• **Exercise aim**
Every entry here should be copied exactly.

• **Entries shown**
theorem pv_A_nat (m : List (List String)) (n : Nat) :
    horizontal_fold m (n : Int) =
      if m.length - (n+1) ≤ n then pvState m n (m.getD 0 []).length (m.length - (n+1))
      else pvState m n (m.getD 0 []).length 0 := by
  have hK : ((m.length : Int) - ((n:Int)+1)).toNat = m.length - (n+1) := by omega
  simp only [horizontal_fold, PySem.List.pyGetD_zero]
  have hm1 : List.map (fun j => List.map (fun i => PySem.List.pyGetD (PySem.List.pyGetD m j []) i "") (PySem.List.pyRange 0 ((m.getD 0 []).length:Int))) (PySem.List.pyRange 0 (n:Int))
      = pvState m n (m.getD 0 []).length 0 := by
    rw [PySem.List.pyRange_zero_nat n, List.map_map]
    unfold pvState
    apply List.map_congr_left
    intro r hr
    rw [List.mem_range] at hr
    simp only [Function.comp_apply]
    rw [PySem.List.pyRange_zero_nat, List.map_map]
    apply List.map_congr_left
    intro x _
    simp only [Function.comp_apply, PySem.List.pyGetD_natCast]
    rw [if_neg (by rintro ⟨h1, -⟩; omega)]
    rfl
  rw [hm1, PySem.List.pyRange_one ((n:Int)+1) (m.length:Int), hK]
  simp only [List.length_map, List.length_range, pv_state_length]
  simp only [ge_iff_le]
  split_ifs with hguard
  · rw [PySem.List.pyRange_zero_nat (m.length - (n+1)), List.foldl_map]
    refine (PySem.List.foldl_congr_mem _ _ _ _ ?_).trans
      (pv_outer m n (m.getD 0 []).length (m.length - (n+1)) hguard)
    intro acc y hy
    rw [List.mem_range] at hy
    rw [PySem.List.pyRange_zero_nat ((m.getD 0 []).length), List.foldl_map]
    apply PySem.List.foldl_congr_mem
    intro acc2 x hx
    rw [List.mem_range] at hx
    have hcast1 : ((n:Int) - (y:Int) - 1) = ((n-1-y : Nat) : Int) := by omega
    have hcast2 : ((n:Int) + 1 + (y:Int)) = ((n+1+y : Nat) : Int) := by push_cast; ring
    simp only [List.map_map, Function.comp_apply, hcast1, hcast2,
      PySem.List.pyGetD_natCast, PySem.List.pySetD_natCast,
      List.getD_eq_getElem?_getD, List.getElem?_map, List.getElem?_range hy,
      Option.map_some, Option.getD_some]
    simp only [List.getD_eq_getElem?_getD] at hx
    simp only [List.getElem?_range hx, Option.map_some, Option.getD_some, Function.comp_apply,
      PySem.List.pyGetD_natCast, pvCell, List.getD_eq_getElem?_getD]
  · rfl

theorem pv_B_nat (m : List (List String)) (n : Nat) :
    horizontal_fold_alt m (n : Int) =
      if m.length - (n+1) ≤ n then pvState m n (m.getD 0 []).length (m.length - (n+1))
      else pvState m n (m.getD 0 []).length 0 := by
  simp only [horizontal_fold_alt, PySem.List.pyGetD_zero]
  rw [PySem.List.pyRange_zero_nat n, List.map_map]
  split_ifs with hguard
  · have hact : decide ((n:Int) ≥ (m.length:Int) - (n:Int) - 1) = true := by
      simp only [decide_eq_true_eq, ge_iff_le]; omega
    unfold pvState
    apply List.map_congr_left
    intro r hr
    rw [List.mem_range] at hr
    simp only [Function.comp_apply]
    rw [PySem.List.pyRange_zero_nat ((m.getD 0 []).length), List.map_map]
    apply List.map_congr_left
    intro x _
    have hcast : (2*(n:Int) - (r:Int)) = ((2*n - r : Nat) : Int) := by omega
    simp only [Function.comp_apply, hact, hcast, PySem.List.pyGetD_natCast, pvCell, true_and]
    have hbound : ((2*n - r : Nat) : Int) ≤ (m.length:Int) - 1 ↔ n ≤ m.length - (n+1) + r := by omega
    by_cases c1 : (m.getD r []).getD x "" = "#"
    · rw [if_pos (Or.inl c1)]
      by_cases c2 : n ≤ m.length - (n+1) + r ∧ (m.getD (2*n - r) []).getD x "" = "#"
      · rw [if_pos c2]
      · rw [if_neg c2, c1]
    · by_cases c2 : n ≤ m.length - (n+1) + r ∧ (m.getD (2*n - r) []).getD x "" = "#"
      · rw [if_pos (Or.inr ⟨hbound.mpr c2.1, c2.2⟩), if_pos c2]
      · rw [if_neg ?_, if_neg c2]
        rintro (h1 | ⟨h2, h3⟩)
        · exact c1 h1
        · exact c2 ⟨hbound.mp h2, h3⟩
  · have hact : decide ((n:Int) ≥ (m.length:Int) - (n:Int) - 1) = false := by
      simp only [decide_eq_false_iff_not, ge_iff_le, not_le]; omega
    unfold pvState
    apply List.map_congr_left
    intro r hr
    rw [List.mem_range] at hr
    simp only [Function.comp_apply]
    rw [PySem.List.pyRange_zero_nat ((m.getD 0 []).length), List.map_map]
    apply List.map_congr_left
    intro x _
    simp only [Function.comp_apply, hact, PySem.List.pyGetD_natCast, pvCell, false_and, or_false,
      Bool.false_eq_true]
    by_cases c1 : (m.getD r []).getD x "" = "#"
    · rw [if_pos c1, if_neg (by rintro ⟨h1, -⟩; omega), c1]
    · rw [if_neg c1, if_neg (by rintro ⟨h1, -⟩; omega)]

-- ===== VERDICT (by name: the statement is the Claim_ definition above) =====
theorem horizontal_fold_spec : Claim_equal_horizontal_fold := by
  intro m l _hdom hpre
  obtain ⟨hne, -⟩ := hpre
  unfold Spec_horizontal_fold
  rcases lt_or_ge l 0 with hneg | hge
  · have hlen : 0 < m.length := List.length_pos_of_ne_nil hne
    simp only [horizontal_fold, horizontal_fold_alt, PySem.List.pyGetD_zero]
    rw [PySem.List.pyRange_one_eq_nil (by omega : l ≤ 0), List.map_nil, List.map_nil]
    rw [if_neg (by
      simp only [List.length_nil, List.length_map, PySem.List.length_pyRange_one, ge_iff_le,
        Nat.le_zero]
      omega)]
  · obtain ⟨n, rfl⟩ := Int.eq_ofNat_of_zero_le hge
    rw [pv_A_nat, pv_B_nat]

• **Exercise answer**
theorem pv_A_nat (m : List (List String)) (n : Nat) :
    horizontal_fold m (n : Int) =
      if m.length - (n+1) ≤ n then pvState m n (m.getD 0 []).length (m.length - (n+1))
      else pvState m n (m.getD 0 []).length 0 := by
  have hK : ((m.length : Int) - ((n:Int)+1)).toNat = m.length - (n+1) := by omega
  simp only [horizontal_fold, PySem.List.pyGetD_zero]
  have hm1 : List.map (fun j => List.map (fun i => PySem.List.pyGetD (PySem.List.pyGetD m j []) i "") (PySem.List.pyRange 0 ((m.getD 0 []).length:Int))) (PySem.List.pyRange 0 (n:Int))
      = pvState m n (m.getD 0 []).length 0 := by
    rw [PySem.List.pyRange_zero_nat n, List.map_map]
    unfold pvState
    apply List.map_congr_left
    intro r hr
    rw [List.mem_range] at hr
    simp only [Function.comp_apply]
    rw [PySem.List.pyRange_zero_nat, List.map_map]
    apply List.map_congr_left
    intro x _
    simp only [Function.comp_apply, PySem.List.pyGetD_natCast]
    rw [if_neg (by rintro ⟨h1, -⟩; omega)]
    rfl
  rw [hm1, PySem.List.pyRange_one ((n:Int)+1) (m.length:Int), hK]
  simp only [List.length_map, List.length_range, pv_state_length]
  simp only [ge_iff_le]
  split_ifs with hguard
  · rw [PySem.List.pyRange_zero_nat (m.length - (n+1)), List.foldl_map]
    refine (PySem.List.foldl_congr_mem _ _ _ _ ?_).trans
      (pv_outer m n (m.getD 0 []).length (m.length - (n+1)) hguard)
    intro acc y hy
    rw [List.mem_range] at hy
    rw [PySem.List.pyRange_zero_nat ((m.getD 0 []).length), List.foldl_map]
    apply PySem.List.foldl_congr_mem
    intro acc2 x hx
    rw [List.mem_range] at hx
    have hcast1 : ((n:Int) - (y:Int) - 1) = ((n-1-y : Nat) : Int) := by omega
    have hcast2 : ((n:Int) + 1 + (y:Int)) = ((n+1+y : Nat) : Int) := by push_cast; ring
    simp only [List.map_map, Function.comp_apply, hcast1, hcast2,
      PySem.List.pyGetD_natCast, PySem.List.pySetD_natCast,
      List.getD_eq_getElem?_getD, List.getElem?_map, List.getElem?_range hy,
      Option.map_some, Option.getD_some]
    simp only [List.getD_eq_getElem?_getD] at hx
    simp only [List.getElem?_range hx, Option.map_some, Option.getD_some, Function.comp_apply,
      PySem.List.pyGetD_natCast, pvCell, List.getD_eq_getElem?_getD]
  · rfl

theorem pv_B_nat (m : List (List String)) (n : Nat) :
    horizontal_fold_alt m (n : Int) =
      if m.length - (n+1) ≤ n then pvState m n (m.getD 0 []).length (m.length - (n+1))
      else pvState m n (m.getD 0 []).length 0 := by
  simp only [horizontal_fold_alt, PySem.List.pyGetD_zero]
  rw [PySem.List.pyRange_zero_nat n, List.map_map]
  split_ifs with hguard
  · have hact : decide ((n:Int) ≥ (m.length:Int) - (n:Int) - 1) = true := by
      simp only [decide_eq_true_eq, ge_iff_le]; omega
    unfold pvState
    apply List.map_congr_left
    intro r hr
    rw [List.mem_range] at hr
    simp only [Function.comp_apply]
    rw [PySem.List.pyRange_zero_nat ((m.getD 0 []).length), List.map_map]
    apply List.map_congr_left
    intro x _
    have hcast : (2*(n:Int) - (r:Int)) = ((2*n - r : Nat) : Int) := by omega
    simp only [Function.comp_apply, hact, hcast, PySem.List.pyGetD_natCast, pvCell, true_and]
    have hbound : ((2*n - r : Nat) : Int) ≤ (m.length:Int) - 1 ↔ n ≤ m.length - (n+1) + r := by omega
    by_cases c1 : (m.getD r []).getD x "" = "#"
    · rw [if_pos (Or.inl c1)]
      by_cases c2 : n ≤ m.length - (n+1) + r ∧ (m.getD (2*n - r) []).getD x "" = "#"
      · rw [if_pos c2]
      · rw [if_neg c2, c1]
    · by_cases c2 : n ≤ m.length - (n+1) + r ∧ (m.getD (2*n - r) []).getD x "" = "#"
      · rw [if_pos (Or.inr ⟨hbound.mpr c2.1, c2.2⟩), if_pos c2]
      · rw [if_neg ?_, if_neg c2]
        rintro (h1 | ⟨h2, h3⟩)
        · exact c1 h1
        · exact c2 ⟨hbound.mp h2, h3⟩
  · have hact : decide ((n:Int) ≥ (m.length:Int) - (n:Int) - 1) = false := by
      simp only [decide_eq_false_iff_not, ge_iff_le, not_le]; omega
    unfold pvState
    apply List.map_congr_left
    intro r hr
    rw [List.mem_range] at hr
    simp only [Function.comp_apply]
    rw [PySem.List.pyRange_zero_nat ((m.getD 0 []).length), List.map_map]
    apply List.map_congr_left
    intro x _
    simp only [Function.comp_apply, hact, PySem.List.pyGetD_natCast, pvCell, false_and, or_false,
      Bool.false_eq_true]
    by_cases c1 : (m.getD r []).getD x "" = "#"
    · rw [if_pos c1, if_neg (by rintro ⟨h1, -⟩; omega), c1]
    · rw [if_neg c1, if_neg (by rintro ⟨h1, -⟩; omega)]

-- ===== VERDICT (by name: the statement is the Claim_ definition above) =====
theorem horizontal_fold_spec : Claim_equal_horizontal_fold := by
  intro m l _hdom hpre
  obtain ⟨hne, -⟩ := hpre
  unfold Spec_horizontal_fold
  rcases lt_or_ge l 0 with hneg | hge
  · have hlen : 0 < m.length := List.length_pos_of_ne_nil hne
    simp only [horizontal_fold, horizontal_fold_alt, PySem.List.pyGetD_zero]
    rw [PySem.List.pyRange_one_eq_nil (by omega : l ≤ 0), List.map_nil, List.map_nil]
    rw [if_neg (by
      simp only [List.length_nil, List.length_map, PySem.List.length_pyRange_one, ge_iff_le,
        Nat.le_zero]
      omega)]
  · obtain ⟨n, rfl⟩ := Int.eq_ofNat_of_zero_le hge
    rw [pv_A_nat, pv_B_nat]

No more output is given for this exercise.